The correct option is D $$\displaystyle\frac { { c }^{ 2 } }{ \sqrt { 3 } \times \left( { A }^{ 2 }+{ B }^{ 2 } \right)  } $$
Let $$y=mx$$ be any line through the origin. 
It makes an angle of $$\displaystyle\pm { 60 }^{ 0 }$$ with $$Ax+By+C=0.$$
$$\displaystyle\therefore \tan { \left( \pm { 60 }^{ 0 } \right) =\frac { m+\frac { A }{ B }  }{ 1-m\times \frac { A }{ B }  }  } $$ $$\displaystyle\Rightarrow \pm \sqrt { 3 } =\frac { mB+A }{ B-mA } $$
$$\displaystyle\therefore  3{ \left( B-mA \right)  }^{ 2 }={ \left( mB+A \right)  }^{ 2 }$$
The combined equation of the lines $$AB$$ and $$AC$$ is obtained by putting $$\displaystyle m=\frac { y }{ x } $$.
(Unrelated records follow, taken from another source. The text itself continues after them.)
-- pv_equiv track=rewrite | github.com/909ma/Repository-for-Study | 프로그래머스/python/옹알이 (2).py | solution
-- ===== SOURCE A (Python) =====
-- def solution(babbling):
--     result = 0
--     for target in babbling:
--         i = -1
--         while True:
--             if target.startswith("aya"):
--                 if i == 1:
--                     break
--                 i = 1
--                 if len(target) == 3:
--                     result += 1
--                     break
--                 else:
--                     target = target[3:]
--             elif target.startswith("ye"):
--                 if i == 2:
--                     break
--                 i = 2
--                 if len(target) == 2:
--                     result += 1
--                     break
--                 else:
--                     target = target[2:]
--             elif target.startswith("woo"):
--                 if i == 3:
--                     break
--                 i = 3
--                 if len(target) == 3:
--                     result += 1
--                     break
--                 else:
--                     target = target[3:]
--             elif target.startswith("ma"):
--                 if i == 4:
--                     break
--                 i = 4
--                 if len(target) == 2:
--                     result += 1
--                     break
--                 else:
--                     target = target[2:]
--             else:
--                 break
--     return result
-- ===== SOURCE B (Python) =====
-- def solution(babbling):
--     count = 0
--     for word in babbling:
--         p, last, ok = 0, 0, True
--         n = len(word)
--         while ok and p < n:
--             c = word[p]
--             if c == 'a' and last != 1 and word[p + 1:p + 3] == 'ya':
--                 last, p = 1, p + 3
--             elif c == 'y' and last != 2 and word[p + 1:p + 2] == 'e':
--                 last, p = 2, p + 2
--             elif c == 'w' and last != 3 and word[p + 1:p + 3] == 'oo':
--                 last, p = 3, p + 3
--             elif c == 'm' and last != 4 and word[p + 1:p + 2] == 'a':
--                 last, p = 4, p + 2
--             else:
--                 ok = False
--         if word and ok:
--             count += 1
--     return count
-- ===== Notes on version B (the rewrite author's own statement) =====
-- stated objective: faster
-- what changed: A repeatedly re-slices the word (target = target[3:]) and calls startswith on the whole remaining string each round; B scans each word once with an index pointer, dispatching on the current character and tracking the last token id, so no suffix copies are made.
import Mathlib
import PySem

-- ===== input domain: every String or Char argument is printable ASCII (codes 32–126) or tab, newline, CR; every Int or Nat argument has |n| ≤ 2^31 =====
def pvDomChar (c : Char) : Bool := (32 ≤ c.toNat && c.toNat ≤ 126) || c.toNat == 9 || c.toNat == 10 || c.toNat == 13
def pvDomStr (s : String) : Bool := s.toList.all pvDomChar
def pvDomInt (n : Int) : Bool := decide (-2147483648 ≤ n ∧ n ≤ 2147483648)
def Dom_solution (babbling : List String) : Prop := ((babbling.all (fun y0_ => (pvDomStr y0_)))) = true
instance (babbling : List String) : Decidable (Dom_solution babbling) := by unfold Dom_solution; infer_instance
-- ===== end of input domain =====

-- B replaces A's repeated startswith + slice-rebuild loop by a single index-pointer
-- scan dispatching on the first character; objective: faster (no quadratic re-slicing).

-- ===== PORT A =====
-- A's 'while True' loop: returns true iff the loop ended with 'result += 1'.
-- i is the last matched token id (-1 initially), target is the remaining word.
def aLoop (i : Int) (t : List Char) : Bool :=
  if t.take 3 = ['a', 'y', 'a'] then
    if i = 1 then false
    else if t.length = 3 then true
    else aLoop 1 (t.drop 3)
  else if t.take 2 = ['y', 'e'] then
    if i = 2 then false
    else if t.length = 2 then true
    else aLoop 2 (t.drop 2)
  else if t.take 3 = ['w', 'o', 'o'] then
    if i = 3 then false
    else if t.length = 3 then true
    else aLoop 3 (t.drop 3)
  else if t.take 2 = ['m', 'a'] then
    if i = 4 then false
    else if t.length = 2 then true
    else aLoop 4 (t.drop 2)
  else false
termination_by t.length
decreasing_by
  all_goals cases t with
  | nil => simp_all
  | cons a l => simp; try omega

def solution (babbling : List String) : Int :=
  babbling.foldl (fun result target => if aLoop (-1) target.toList then result + 1 else result) 0

-- ===== PORT B =====
-- B's index-pointer scan, ported as consuming the remaining characters:
-- dispatch on the current character, check the rest of the token, track last token id.
def bLoop : List Char → Int → Bool
  | [], _ => true
  | c :: rest, last =>
    if c = 'a' then
      if last ≠ 1 ∧ rest.take 2 = ['y', 'a'] then bLoop (rest.drop 2) 1 else false
    else if c = 'y' then
      if last ≠ 2 ∧ rest.take 1 = ['e'] then bLoop (rest.drop 1) 2 else false
    else if c = 'w' then
      if last ≠ 3 ∧ rest.take 2 = ['o', 'o'] then bLoop (rest.drop 2) 3 else false
    else if c = 'm' then
      if last ≠ 4 ∧ rest.take 1 = ['a'] then bLoop (rest.drop 1) 4 else false
    else false
termination_by t _ => t.length
decreasing_by all_goals (simp; try omega)

def solution_alt (babbling : List String) : Int :=
  babbling.foldl
    (fun count word =>
      if !word.toList.isEmpty && bLoop word.toList 0 then count + 1 else count) 0

-- ===== PRECONDITION & SPEC =====
def Spec_solution (babbling : List String) (out : Int) : Prop := out = solution_alt babbling
instance (babbling : List String) (out : Int) : Decidable (Spec_solution babbling out) := by unfold Spec_solution; infer_instance

-- ===== CLAIM (what is proved, stated in full; the proofs are below) =====
def Claim_equal_solution : Prop := ∀ (babbling : List String), Dom_solution babbling → Spec_solution babbling (solution babbling)

-- ===== LEMMAS AND PROOFS =====

-- 'the two last-token markers agree on the token ids'
def SL (i j : Int) : Prop :=
  (i = 1 ↔ j = 1) ∧ (i = 2 ↔ j = 2) ∧ (i = 3 ↔ j = 3) ∧ (i = 4 ↔ j = 4)

lemma SL_refl (k : Int) : SL k k := by
  unfold SL; tauto

lemma aLoop_eq_bLoop :
    ∀ (n : Nat) (t : List Char), t.length ≤ n → ∀ i j : Int, SL i j →
      aLoop i t = (!t.isEmpty && bLoop t j) := by
  intro n
  induction n with
  | zero =>
    intro t ht i j _
    have h0 : t = [] := List.eq_nil_of_length_eq_zero (Nat.le_zero.mp ht)
    subst h0
    rw [aLoop]; simp [bLoop]
  | succ n ih =>
    intro t ht i j hij
    obtain ⟨h1, h2, h3, h4⟩ := hij
    cases t with
    | nil => rw [aLoop]; simp [bLoop]
    | cons c rest =>
      rw [aLoop]
      by_cases hc1 : c = 'a'
      · subst hc1
        by_cases hya : rest.take 2 = ['y', 'a']
        · have htake : ('a' :: rest).take 3 = ['a', 'y', 'a'] := by
            simp [List.take_succ_cons, hya]
          rw [if_pos htake]
          have hlen2 : 2 ≤ rest.length := by
            have := congrArg List.length hya; simp [List.length_take] at this; omega
          by_cases hi1 : i = 1
          · have hj1 : j = 1 := h1.mp hi1
            simp [bLoop, hi1, hj1, hya]
          · have hj1 : ¬ j = 1 := fun h => hi1 (h1.mpr h)
            rw [if_neg hi1]
            by_cases hlen : ('a' :: rest).length = 3
            · have hr2 : rest.length = 2 := by simpa using hlen
              have hdnil : rest.drop 2 = [] := by simp [List.drop_eq_nil_iff, hr2]
              simp [bLoop, hlen, hya, hj1, hdnil]
            · rw [if_neg hlen]
              have hdrop : ('a' :: rest).drop 3 = rest.drop 2 := by rfl
              rw [hdrop]
              have hne : ¬ (rest.drop 2).isEmpty := by
                simp only [List.isEmpty_iff, List.drop_eq_nil_iff]
                simp at hlen; omega
              rw [ih (rest.drop 2) (by simp at ht ⊢; omega) 1 1 (SL_refl 1)]
              simp [bLoop, hya, hj1, hne]
        · simp [bLoop, List.take_succ_cons, hya]
      · by_cases hc2 : c = 'y'
        · subst hc2
          by_cases hye : rest.take 1 = ['e']
          · have htake : ('y' :: rest).take 2 = ['y', 'e'] := by
              simp [List.take_succ_cons, hye]
            have hnaya : ¬ ('y' :: rest).take 3 = ['a', 'y', 'a'] := by
              simp [List.take_succ_cons]
            rw [if_neg hnaya, if_pos htake]
            have hlen1 : 1 ≤ rest.length := by
              have := congrArg List.length hye; simp [List.length_take] at this; omega
            by_cases hi2 : i = 2
            · have hj2 : j = 2 := h2.mp hi2
              simp [bLoop, hi2, hj2, hye]
            · have hj2 : ¬ j = 2 := fun h => hi2 (h2.mpr h)
              rw [if_neg hi2]
              by_cases hlen : ('y' :: rest).length = 2
              · have hr1 : rest.length = 1 := by simpa using hlen
                have hdnil : rest.tail = [] :=
                  List.eq_nil_of_length_eq_zero (by simp [List.length_tail, hr1])
                simp [bLoop, hlen, hye, hj2, List.drop_one, hdnil]
              · rw [if_neg hlen]
                have hdrop : ('y' :: rest).drop 2 = rest.drop 1 := by rfl
                rw [hdrop]
                have hne : rest.tail ≠ [] := by
                  intro h; have := congrArg List.length h
                  simp [List.length_tail] at this; simp at hlen; omega
                rw [ih (rest.drop 1) (by simp at ht ⊢; omega) 2 2 (SL_refl 2)]
                simp [bLoop, hye, hj2, List.drop_one, hne]
          · simp [bLoop, List.take_succ_cons, hye]
        · by_cases hc3 : c = 'w'
          · subst hc3
            by_cases hoo : rest.take 2 = ['o', 'o']
            · have htake : ('w' :: rest).take 3 = ['w', 'o', 'o'] := by
                simp [List.take_succ_cons, hoo]
              have hn1 : ¬ ('w' :: rest).take 3 = ['a', 'y', 'a'] := by
                simp [List.take_succ_cons]
              have hn2 : ¬ ('w' :: rest).take 2 = ['y', 'e'] := by
                simp [List.take_succ_cons]
              rw [if_neg hn1, if_neg hn2, if_pos htake]
              have hlen2 : 2 ≤ rest.length := by
                have := congrArg List.length hoo; simp [List.length_take] at this; omega
              by_cases hi3 : i = 3
              · have hj3 : j = 3 := h3.mp hi3
                simp [bLoop, hi3, hj3, hoo]
              · have hj3 : ¬ j = 3 := fun h => hi3 (h3.mpr h)
                rw [if_neg hi3]
                by_cases hlen : ('w' :: rest).length = 3
                · have hr2 : rest.length = 2 := by simpa using hlen
                  have hdnil : rest.drop 2 = [] := by simp [List.drop_eq_nil_iff, hr2]
                  simp [bLoop, hlen, hoo, hj3, hdnil]
                · rw [if_neg hlen]
                  have hdrop : ('w' :: rest).drop 3 = rest.drop 2 := by rfl
                  rw [hdrop]
                  have hne : ¬ (rest.drop 2).isEmpty := by
                    simp only [List.isEmpty_iff, List.drop_eq_nil_iff]
                    simp at hlen; omega
                  rw [ih (rest.drop 2) (by simp at ht ⊢; omega) 3 3 (SL_refl 3)]
                  simp [bLoop, hoo, hj3, hne]
            · simp [bLoop, List.take_succ_cons, hoo]
          · by_cases hc4 : c = 'm'
            · subst hc4
              by_cases hma : rest.take 1 = ['a']
              · have htake : ('m' :: rest).take 2 = ['m', 'a'] := by
                  simp [List.take_succ_cons, hma]
                have hn1 : ¬ ('m' :: rest).take 3 = ['a', 'y', 'a'] := by
                  simp [List.take_succ_cons]
                have hn2 : ¬ ('m' :: rest).take 2 = ['y', 'e'] := by
                  simp [List.take_succ_cons]
                have hn3 : ¬ ('m' :: rest).take 3 = ['w', 'o', 'o'] := by
                  simp [List.take_succ_cons]
                rw [if_neg hn1, if_neg hn2, if_neg hn3, if_pos htake]
                have hlen1 : 1 ≤ rest.length := by
                  have := congrArg List.length hma; simp [List.length_take] at this; omega
                by_cases hi4 : i = 4
                · have hj4 : j = 4 := h4.mp hi4
                  simp [bLoop, hi4, hj4, hma]
                · have hj4 : ¬ j = 4 := fun h => hi4 (h4.mpr h)
                  rw [if_neg hi4]
                  by_cases hlen : ('m' :: rest).length = 2
                  · have hr1 : rest.length = 1 := by simpa using hlen
                    have hdnil : rest.tail = [] :=
                      List.eq_nil_of_length_eq_zero (by simp [List.length_tail, hr1])
                    simp [bLoop, hlen, hma, hj4, List.drop_one, hdnil]
                  · rw [if_neg hlen]
                    have hdrop : ('m' :: rest).drop 2 = rest.drop 1 := by rfl
                    rw [hdrop]
                    have hne : rest.tail ≠ [] := by
                      intro h; have := congrArg List.length h
                      simp [List.length_tail] at this; simp at hlen; omega
                    rw [ih (rest.drop 1) (by simp at ht ⊢; omega) 4 4 (SL_refl 4)]
                    simp [bLoop, hma, hj4, List.drop_one, hne]
              · simp [bLoop, List.take_succ_cons, hma, hc1, hc2, hc3]
            · simp [bLoop, List.take_succ_cons, hc1, hc2, hc3, hc4]

lemma aLoop_start (t : List Char) : aLoop (-1) t = (!t.isEmpty && bLoop t 0) := by
  apply aLoop_eq_bLoop t.length t (le_refl _)
  unfold SL; refine ⟨?_, ?_, ?_, ?_⟩ <;> constructor <;> intro h <;> omega

theorem solution_spec : Claim_equal_solution := by
  intro babbling _
  unfold Spec_solution solution solution_alt
  simp only [aLoop_start]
$$\displaystyle\therefore 3{ \left( B-\frac { y }{ x } A \right)  }^{ 2 }={ \left( B\times \frac { y }{ x } +A \right)  }^{ 2 }$$ $$\displaystyle\Rightarrow 3{ \left( Bx-Ay \right)  }^{ 2 }={ \left( By+Ax \right)  }^{ 2 }$$
which on simplifications reduces to the given equation and hence proved.
Now, if $$P$$ is perpendicular from $$A$$ on $$BC$$, then 
$$\displaystyle P=\frac { C }{ \sqrt { \left( { A }^{ 2 }+B^{ 2 } \right)  }  } $$   ---------1)
Area of $$\displaystyle\triangle =\frac { 1 }{ 2 } \times \frac { BC }{ AD } =\frac { 1 }{ 2 } \left( 2BD \right) \times AD$$ $$\displaystyle=P\left( \tan { { 30 }^{ 0 } }  \right) P$$
$$\displaystyle=\frac { 1 }{ \sqrt { 3 }  } { P }^{ 2 }=\frac { { C }^{ 2 } }{ \sqrt { 3}( { A }^{ 2 }+{ B }^{ 2 })  } $$   ------------ [By (1)]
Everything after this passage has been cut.